-- A's outer loop: the dp list after the whole loop
theorem outer_loop (T W : Int) (plums : List Int) (hT : 0 ≤ T) (hW : 0 ≤ W)
    (hlen : T ≤ (plums.length : Int)) :
    max_plums T W plums =
      maxD ((plums.take T.toNat).foldl (fun u p => arow p u)
        (List.replicate (W + 1).toNat 0)) := by
  rw [port_eq_fold]
  set n := T.toNat with hn
  set m := (W + 1).toNat with hm
  set zrow : List Int := List.replicate m 0 with hz
  set R : Nat → List Int := fun j => (plums.take j).foldl (fun u p => arow p u) zrow with hR
  have hTn : T = (n : Int) := by omega
  have hRlen : ∀ j, (R j).length = m := by
    intro j
    simp [hR, hz, length_foldl_arow]
  have hstep : ∀ k : Nat, k < n →
      stepA W plums ((List.range (k + 1)).map R ++ List.replicate (n - k) zrow) ((k : Int) + 1)
        = (List.range (k + 2)).map R ++ List.replicate (n - (k + 1)) zrow := by
    intro k hk
    have hkp : k < plums.length := by omega
    unfold stepA
    have h1 : (k : Int) + 1 - 1 = ((k : Nat) : Int) := by ring
    rw [h1]
    have hprev : (PySem.List.pyGet?
        ((List.range (k + 1)).map R ++ List.replicate (n - k) zrow) ((k : Nat) : Int)).getD []
        = R k := by
      rw [PySem.List.pyGet?_natCast]
      rw [List.getElem?_append_left (by simp)]
      simp
    have hplum : (PySem.List.pyGet? plums ((k : Nat) : Int)).getD 0 = plums[k] := by
      rw [PySem.List.pyGet?_natCast]
      simp [List.getElem?_eq_getElem hkp]
    rw [hprev, hplum]
    rw [inner_loop_eq_arow W hW plums[k] (R k) (by rw [hRlen k, hm])]
    have htn : ((k : Int) + 1).toNat = k + 1 := by omega
    rw [htn]
    rw [List.set_append]
    have hL : ((List.range (k + 1)).map R).length = k + 1 := by simp
    rw [if_neg (by omega : ¬ (k + 1 < ((List.range (k + 1)).map R).length))]
    rw [hL]
    have hnk : n - k = (n - (k + 1)) + 1 := by omega
    rw [Nat.sub_self, hnk, List.replicate_succ, List.set_cons_zero]
    have hRsucc : arow plums[k] (R k) = R (k + 1) := by
      rw [hR]
      simp only []
      rw [List.take_add_one, List.getElem?_eq_getElem hkp, Option.toList_some,
        List.foldl_append, List.foldl_cons, List.foldl_nil]
    rw [hRsucc, List.range_succ (n := k + 1)]
    simp
  have key : ∀ (d k : Nat), k + d = n →
      (PySem.List.pyRange ((k : Int) + 1) (T + 1) 1).foldl (stepA W plums)
        ((List.range (k + 1)).map R ++ List.replicate (n - k) zrow)
      = (List.range (n + 1)).map R := by
    intro d
    induction d with
    | zero =>
      intro k hk
      rw [PySem.List.pyRange_one_eq_nil (by omega : T + 1 ≤ (k : Int) + 1)]
      have : k = n := by omega
      subst this
      simp
    | succ d ihd =>
      intro k hk
      rw [PySem.List.pyRange_one_cons (by omega : (k : Int) + 1 < T + 1), List.foldl_cons]
      rw [hstep k (by omega)]
      have := ihd (k + 1) (by omega)
      rw [show ((k : Int) + 1 + 1) = (((k + 1 : Nat) : Int) + 1) by push_cast; ring]
      exact this
  have hinit : List.replicate (T + 1).toNat zrow
      = (List.range (0 + 1)).map R ++ List.replicate (n - 0) zrow := by
    have hR0 : R 0 = zrow := by simp [hR]
    have : (T + 1).toNat = n + 1 := by omega
    rw [this, List.range_one, List.map_singleton, hR0, Nat.sub_zero]
    simp [List.replicate_succ]
  rw [hz, hm] at hinit
  rw [hinit, show PySem.List.pyRange 1 (T + 1) 1
      = PySem.List.pyRange (((0 : Nat) : Int) + 1) (T + 1) 1 by norm_num,
    key n 0 (by omega)]
  rw [hTn, PySem.List.pyGet?_natCast]
  rw [List.getElem?_map, List.getElem?_range (by omega : n < n + 1)]
  simp only [Option.map_some, Option.getD_some]
  rw [maxD, hR]

-- ===== abstract DP table and B-side machinery =====

-- the tree occupied after w moves
def treeC (w : Nat) : Int := if w % 2 = 0 then 1 else 2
┄┄┄┄┄┄
§ **Exercise goal**
Reproduce, exactly as they stand in the data above, the lines from the one that holds "have hL : ((List.range" to the one that holds "simp only []", inclusive.

§ **Answer**
    have hL : ((List.range (k + 1)).map R).length = k + 1 := by simp
    rw [if_neg (by omega : ¬ (k + 1 < ((List.range (k + 1)).map R).length))]
    rw [hL]
    have hnk : n - k = (n - (k + 1)) + 1 := by omega
    rw [Nat.sub_self, hnk, List.replicate_succ, List.set_cons_zero]
    have hRsucc : arow plums[k] (R k) = R (k + 1) := by
      rw [hR]
      simp only []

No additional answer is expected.